It may not be sexy, but non-slip socks will aid forest treks. Natural insect repellent is vital too. If you forget anything, the hotel’s boutique sells zippered khakis, multi-pocketed vests, waterproofs, torches, straw hats and local handicrafts and goodies.
Public areas and the ground-floor Wayra Rooms are wheelchair accessible. Visitors to Ecuador are required to show proof of either public or private health insurance upon entering the country. Without this, you could be denied entrance.
Rainforest rambling is suited to juniors, tweens and upwards. Some Wayra Rooms (on the ground and second floor) interconnect. Restaurant staff can set up high chairs and heat milk, there are baby-changing facilities, and chefs can prepare kids’ meals.
The Lodge was sustainably built offsite, runs on hydroelectric power and uses recycled water from local rivers. Conservation projects are run from the hotel’s research centre, and staff are hired from nearby villages. Excursions are low impact and sustainable dining is preached here. Guests are asked to be eco-conscious: turn room lights off during the day and take used batteries home.
Sit with your nose pressed to the glass (well, almost), at a table near the towering windows, or nab the garden’s sole table for alfresco feasting.
Hiking gear at lunch, lightweight dresses and shirts come evening. A swish up-do will fix humidity-frazzled, post-trekking tresses.
Meals in the two-storey, glass-walled restaurant – with views of rainforest-clad peaks – are wholesome, inventive and staunchly local. Forest-plucked herbs, spices and chilies enliven chicken, beef and seafood dishes, while exotic fruits, rich chocolate and super-strong coffee round out the harvest, and Argentinean and Chilean wines are expertly paired. Light lunches include soups, sandwiches, ceviche and an ice-cream buffet, and breakfast is a heartier affair (with eggs any way, breads, home-made jams and honey, cheeses, meats, cereal and muesli, and fruits and juices). The chef can tailor meals for vegans or allergy sufferers on request.

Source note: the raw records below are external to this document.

-- pv_equiv track=rewrite | github.com/Shaunak-Rahatekar/LDAM-FINAL-1 | camera_processor.py | _filter_path_obstacles
-- ===== SOURCE A (Python) =====
-- from typing import List, Tuple, Optional, Dict, Any
--
-- def _filter_path_obstacles(obstacles: List[Tuple[int, int]],
--                            current_path: List[Tuple[int, int]]) -> List[Tuple[int, int]]:
--     """
--     Filter obstacles to only include those in or near the navigation path
--     This focuses detection on obstacles that actually matter for navigation
--     """
--     if not obstacles or not current_path:
--         return obstacles
--
--     path_set = set(current_path)
--     path_obstacles = []
--
--     # Check obstacles within path or nearby (within 2 cells)
--     for obstacle in obstacles:
--         # Check if obstacle is directly in path
--         if obstacle in path_set:
--             path_obstacles.append(obstacle)
--         else:
--             # Check if obstacle is near path (within 2 cells)
--             for path_pos in current_path[:10]:  # Check next 10 path positions
--                 distance = abs(obstacle[0] - path_pos[0]) + abs(obstacle[1] - path_pos[1])
--                 if distance <= 2:
--                     path_obstacles.append(obstacle)
--                     break
--
--     return path_obstacles
-- ===== SOURCE B (Python) =====
-- from typing import List, Tuple
--
-- def _filter_path_obstacles(obstacles: List[Tuple[int, int]],
--                            current_path: List[Tuple[int, int]]) -> List[Tuple[int, int]]:
--     if not obstacles or not current_path:
--         return obstacles
--     offsets = [(dx, dy) for dx in range(-2, 3) for dy in range(-2, 3)
--                if abs(dx) + abs(dy) <= 2]
--     relevant = set(current_path)
--     relevant.update((p[0] + dx, p[1] + dy)
--                     for p in current_path[:10] for (dx, dy) in offsets)
--     return [o for o in obstacles if o in relevant]
-- ===== Notes on version B (the rewrite author's own statement) =====
-- stated objective: alternative
-- what changed: B precomputes one 'relevant' set (the path plus the Manhattan-distance-<=2 neighborhood of the first 10 path cells) and filters obstacles with a single membership test, instead of A's per-obstacle inner scan over the path prefix.
import Mathlib
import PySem

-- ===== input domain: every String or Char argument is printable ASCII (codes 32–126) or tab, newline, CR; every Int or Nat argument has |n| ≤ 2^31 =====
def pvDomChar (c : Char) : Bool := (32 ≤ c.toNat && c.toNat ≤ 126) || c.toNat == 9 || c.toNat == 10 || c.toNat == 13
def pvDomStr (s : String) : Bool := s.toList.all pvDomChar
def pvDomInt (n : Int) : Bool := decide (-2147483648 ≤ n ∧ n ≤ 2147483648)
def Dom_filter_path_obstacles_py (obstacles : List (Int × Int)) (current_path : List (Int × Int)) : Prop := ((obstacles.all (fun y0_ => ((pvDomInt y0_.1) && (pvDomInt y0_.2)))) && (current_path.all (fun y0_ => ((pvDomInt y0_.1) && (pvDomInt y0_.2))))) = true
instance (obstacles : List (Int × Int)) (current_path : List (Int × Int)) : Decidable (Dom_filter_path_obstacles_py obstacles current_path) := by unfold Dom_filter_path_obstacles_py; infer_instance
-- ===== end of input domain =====

-- B replaces the per-obstacle inner scan over the path by a precomputed neighborhood set
-- (path ∪ distance-≤2 offsets of the first 10 path cells) and a single membership pass (alternative algorithm).


-- ===== PORT A =====
-- the inner 'for path_pos in current_path[:10]: … break' appends once on the first hit = List.any over take 10
def filter_path_obstacles_py (obstacles : List (Int × Int)) (current_path : List (Int × Int)) : List (Int × Int) :=
  if obstacles = [] ∨ current_path = [] then obstacles
  else
    let path_set := PySem.Set.ofList current_path
    obstacles.foldl (fun path_obstacles obstacle =>
      if PySem.Set.contains path_set obstacle then path_obstacles ++ [obstacle]
      else if (current_path.take 10).any
          (fun path_pos => decide ((obstacle.1 - path_pos.1).natAbs + (obstacle.2 - path_pos.2).natAbs ≤ 2)) then
        path_obstacles ++ [obstacle]
      else path_obstacles) []

-- ===== PORT B =====
-- offsets = [(dx,dy) for dx in range(-2,3) for dy in range(-2,3) if abs(dx)+abs(dy) <= 2]
def pvOffsets : List (Int × Int) :=
  (PySem.List.pyRange (-2) 3 1).flatMap (fun dx =>
    (PySem.List.pyRange (-2) 3 1).filterMap (fun dy =>
      if dx.natAbs + dy.natAbs ≤ 2 then some (dx, dy) else none))

def filter_path_obstacles_py_alt (obstacles : List (Int × Int)) (current_path : List (Int × Int)) : List (Int × Int) :=
  if obstacles = [] ∨ current_path = [] then obstacles
  else
    let relevant := PySem.Set.update (PySem.Set.ofList current_path)
      ((current_path.take 10).flatMap (fun p => pvOffsets.map (fun o => (p.1 + o.1, p.2 + o.2))))
    obstacles.filter (fun o => PySem.Set.contains relevant o)

-- ===== PRECONDITION & SPEC =====
def Spec_filter_path_obstacles_py (obstacles : List (Int × Int)) (current_path : List (Int × Int)) (out : List (Int × Int)) : Prop := out = filter_path_obstacles_py_alt obstacles current_path
instance (obstacles : List (Int × Int)) (current_path : List (Int × Int)) (out : List (Int × Int)) : Decidable (Spec_filter_path_obstacles_py obstacles current_path out) := by unfold Spec_filter_path_obstacles_py; infer_instance

-- ===== CLAIM (what is proved, stated in full; the proofs are below) =====
def Claim_equal_filter_path_obstacles_py : Prop := ∀ (obstacles : List (Int × Int)) (current_path : List (Int × Int)), Dom_filter_path_obstacles_py obstacles current_path → Spec_filter_path_obstacles_py obstacles current_path (filter_path_obstacles_py obstacles current_path)

-- ===== LEMMAS AND PROOFS =====

lemma mem_pvOffsets (x : Int × Int) : x ∈ pvOffsets ↔ x.1.natAbs + x.2.natAbs ≤ 2 := by
  obtain ⟨a, b⟩ := x
  simp only [pvOffsets, List.mem_flatMap, List.mem_filterMap,
    PySem.List.mem_pyRange_one, Option.ite_none_right_eq_some, Option.some.injEq]
  constructor
  · rintro ⟨dx, hdx, dy, hdy, hle, h⟩
    cases h; simpa using hle
  · intro h
    exact ⟨a, by omega, b, by omega, by simpa using h, rfl⟩

lemma contains_relevant (cp : List (Int × Int)) (ob : Int × Int) :
    PySem.Set.contains
      (PySem.Set.update (PySem.Set.ofList cp)
        ((cp.take 10).flatMap (fun p => pvOffsets.map (fun o => (p.1 + o.1, p.2 + o.2))))) ob
    = (PySem.Set.contains (PySem.Set.ofList cp) ob ||
       (cp.take 10).any (fun p => decide ((ob.1 - p.1).natAbs + (ob.2 - p.2).natAbs ≤ 2))) := by
  rw [Bool.eq_iff_iff]
  simp only [PySem.Set.contains_iff, PySem.Set.mem_update, Bool.or_eq_true, List.any_eq_true,
    decide_eq_true_eq, List.mem_flatMap, List.mem_map, PySem.Set.mem_ofList]
  refine or_congr_right ?_
  constructor
  · rintro ⟨p, hp, o, ho, rfl⟩
    rw [mem_pvOffsets] at ho
    exact ⟨p, hp, by simpa using ho⟩
  · rintro ⟨p, hp, hle⟩
    refine ⟨p, hp, (ob.1 - p.1, ob.2 - p.2), (mem_pvOffsets _).2 (by simpa using hle), ?_⟩
    obtain ⟨a, b⟩ := ob; simp

-- ===== VERDICT (by name: the statement is the Claim_ definition above) =====
theorem filter_path_obstacles_py_spec : Claim_equal_filter_path_obstacles_py := by
  intro obstacles current_path _
  unfold Spec_filter_path_obstacles_py filter_path_obstacles_py filter_path_obstacles_py_alt
  split
  · rfl
  · have hfun : ∀ (acc : List (Int × Int)) (ob : Int × Int),
        (if PySem.Set.contains (PySem.Set.ofList current_path) ob then acc ++ [ob]
         else if (current_path.take 10).any
            (fun p => decide ((ob.1 - p.1).natAbs + (ob.2 - p.2).natAbs ≤ 2)) then acc ++ [ob]
         else acc)
        = (if (PySem.Set.contains (PySem.Set.ofList current_path) ob ||
               (current_path.take 10).any
                 (fun p => decide ((ob.1 - p.1).natAbs + (ob.2 - p.2).natAbs ≤ 2))) then acc ++ [ob]
           else acc) := by
      intro acc ob
      rcases Bool.eq_false_or_eq_true (PySem.Set.contains (PySem.Set.ofList current_path) ob) with h | h <;>
        rcases Bool.eq_false_or_eq_true ((current_path.take 10).any
          (fun p => decide ((ob.1 - p.1).natAbs + (ob.2 - p.2).natAbs ≤ 2))) with h2 | h2 <;>
        rw [h, h2] <;> simp
    calc obstacles.foldl (fun acc ob =>
          if PySem.Set.contains (PySem.Set.ofList current_path) ob then acc ++ [ob]
          else if (current_path.take 10).any
              (fun p => decide ((ob.1 - p.1).natAbs + (ob.2 - p.2).natAbs ≤ 2)) then acc ++ [ob]
          else acc) []
        = obstacles.foldl (fun acc ob =>
            if (PySem.Set.contains (PySem.Set.ofList current_path) ob ||
                (current_path.take 10).any
                  (fun p => decide ((ob.1 - p.1).natAbs + (ob.2 - p.2).natAbs ≤ 2))) then acc ++ [ob]
            else acc) [] := by
          congr 1; funext acc ob; exact hfun acc ob
      _ = [] ++ obstacles.filter (fun ob =>
            (PySem.Set.contains (PySem.Set.ofList current_path) ob ||
             (current_path.take 10).any
               (fun p => decide ((ob.1 - p.1).natAbs + (ob.2 - p.2).natAbs ≤ 2)))) :=
          PySem.List.foldl_append_if_eq_filter _ _ _
      _ = obstacles.filter (fun o => PySem.Set.contains
            (PySem.Set.update (PySem.Set.ofList current_path)
              ((current_path.take 10).flatMap
                (fun p => pvOffsets.map (fun o => (p.1 + o.1, p.2 + o.2))))) o) := by
          rw [List.nil_append]
          exact List.filter_congr (fun ob _ => (contains_relevant current_path ob).symm)
theorem pvDfs_sound (mc : List (String × List (String × List (List (String × String))))) (start : String)
    (chain : PySem.Set String) (ids : List String) (hi : ∀ x ∈ ids, x ∈ pvUniv mc start)
    (R : String → Prop) (hstep : ∀ a b, R a → b ∈ pvLinked mc a → R b)
    (hc : ∀ x ∈ chain, R x) (hii : ∀ x ∈ ids, R x) :
    ∀ x ∈ (pvDfs mc start chain ids hi).1, R x := by
  revert hc hii
  fun_induction pvDfs with
  | case1 chain hi1 hi2 => exact fun hc _ => hc
  | case2 chain id rest hi1 hmem hi2 ih =>
    intro hc hii
    exact ih hc (fun x hx => hii x (List.mem_cons_of_mem _ hx))
  | case3 chain id rest hi1 hmem inner outer hi2 ih3 ih2 ih1 =>
    intro hc hii
    apply ih2
    · apply ih3
      · intro x hx
        rcases (PySem.Set.mem_add _ _ _).1 hx with hxc | rfl
        · exact hc x hxc
        · exact hii x List.mem_cons_self
      · exact fun x hx => hstep id x (hii id List.mem_cons_self) hx
    · exact fun x hx => hii x (List.mem_cons_of_mem _ hx)

theorem pvDfs_nodup (mc : List (String × List (String × List (List (String × String))))) (start : String)
    (chain : PySem.Set String) (ids : List String) (hi : ∀ x ∈ ids, x ∈ pvUniv mc start)
    (hn : chain.Nodup) : (pvDfs mc start chain ids hi).1.Nodup := by
  revert hn
  fun_induction pvDfs with
  | case1 chain hi1 hi2 => exact fun hn => hn
  | case2 chain id rest hi1 hmem hi2 ih => exact ih
  | case3 chain id rest hi1 hmem inner outer hi2 ih3 ih2 ih1 => exact fun hn => ih2 (ih3 (PySem.Set.nodup_add _ _ hn))

theorem pvBfs_mem (mc : List (String × List (String × List (List (String × String))))) (start : String)
    (hq : ∀ x ∈ [start], x ∈ pvUniv mc start) (x : String) :
    x ∈ pvBfs mc start PySem.Set.empty [start] hq ↔ pvReach mc start x := by
  constructor
  · exact pvBfs_sound mc start _ _ hq (pvReach mc start)
      (fun a b ha hb => Relation.ReflTransGen.tail ha hb)
      (fun y hy => absurd hy (List.not_mem_nil))
      (fun y hy => by rcases List.mem_singleton.1 hy with rfl; exact Relation.ReflTransGen.refl)
      x
  · intro h
    induction h with
    | refl => exact pvBfs_queue mc start _ _ hq start (List.mem_singleton.2 rfl)
    | tail h1 h2 ih =>
      exact pvBfs_closed mc start _ _ hq (fun c hc => absurd hc (List.not_mem_nil)) _ ih _ h2

theorem pvDfs_mem (mc : List (String × List (String × List (List (String × String))))) (start : String)
    (hi : ∀ x ∈ [start], x ∈ pvUniv mc start) (x : String) :
    x ∈ (pvDfs mc start PySem.Set.empty [start] hi).1 ↔ pvReach mc start x := by
  constructor
  · exact pvDfs_sound mc start _ _ hi (pvReach mc start)
      (fun a b ha hb => Relation.ReflTransGen.tail ha hb)
      (fun y hy => absurd hy (List.not_mem_nil))
      (fun y hy => by rcases List.mem_singleton.1 hy with rfl; exact Relation.ReflTransGen.refl)
      x
  · intro h
    induction h with
    | refl => exact pvDfs_ids mc start _ _ hi start (List.mem_singleton.2 rfl)
    | tail h1 h2 ih =>
      rcases pvDfs_closed mc start _ _ hi _ ih with hin | hcl
      · exact absurd hin (List.not_mem_nil)
      · exact hcl _ h2

-- ===== VERDICT (by name: the statement is the Claim_ definition above) =====
theorem get_full_event_chain_ids_spec : Claim_equal_get_full_event_chain_ids := by
  intro start_id mc _
  unfold Spec_get_full_event_chain_ids get_full_event_chain_ids get_full_event_chain_ids_alt
  by_cases hct : (PySem.Dict.mk mc).contains start_id
  · simp only [hct, if_true]
    apply PySem.List.sorted_eq_sorted_of_perm _ _ _ (fun a b h => h)
    refine (List.perm_ext_iff_of_nodup ?_ ?_).2 ?_
    · exact pvBfs_nodup mc start_id _ _ _ List.nodup_nil
    · exact pvDfs_nodup mc start_id _ _ _ List.nodup_nil
    · intro x
      rw [pvBfs_mem, pvDfs_mem]
  · simp [hct]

The bar is in the restaurant, but drinks can be taken in the lounge, the hotel garden, or on the open-air terrace. Natural energy juices or chilled glasses of sweet cane juice will keep you going on days out. Tropical-fruit-laced cocktails and full-bodied wines from Argentina and Chile go well with tales of the day’s trekking…
Breakfast starts early for excursion-bound guests, from 7.30am to 9.30am. Lunch runs from 12.30pm to 2.30pm, dinner from 7.30pm to 9.30pm. The bar stays open till 11pm.
None. If you get peckish, order snacks and drinks at the bar and bring them back to your boudoir.
The hotel is swathed in cloud forest in the Andean foothills northwest of Quito. The capital is a three- to four-hour drive away, otherwise there’s nothing but slopes of towering trees for miles.
Mariscal Sucre International Airport (www.aeropuertoquito.aero) is the closest, a 90-minute drive away. There are frequent American Airlines, Delta, AeroMexico and United Continental Airlines flights.
Plan your A to B well: there will be dirt roads, and mountain-passes on the way. Transfers are included in room rates, but if driving yourself, there’s free parking and an Avis booth at the airport.
Worth getting out of bed for
You could lounge in the lodge’s spa and Jacuzzi, salute the sun (or more likely, cloud mist) in a yoga class on the terrace, or peer at wildlife through a pair of binoculars, but stays here are about donning rubber boots and Goretex, and getting grubby on rainforest rambles (with the help of the hotel’s guides). Gawp at ferns and rare orchids, exotically plumed birds, monkeys, peccaries (small boar-like creatures) and possibly a shy puma, before de-robing and drifting through cellophane-clear lagoons by hidden waterfalls. There are two main trails: the Howler Monkey (2km) and Cucharillo (700m). Both are a vertiginous but rewarding meander through dense, wildlife-roamed foliage and climax in jaw-dropping views. Or experience the after-dark delights – luminous fungi and hand-sized moths – of a night walk. Take a tandem pedal through the treetops on a Sky Bike safari, or hang with fluttery friends at the Hummingbird Station or the kaleidoscopic residents of the Mariposario (butterfly house). The Life Centre, where conservation projects are carried out, is in a leaf-shaped building, a half-hour walk from the hotel. Its deck is a pretty spot surrounded by kitchen gardens and often visited by curious critters. Enlightening talks about Mashpi’s biodiversity are held frequently. Twitchers should scale the 26m observation tower – a 10-minute walk away – from where toucans, parrots and other intriguing birds can be seen.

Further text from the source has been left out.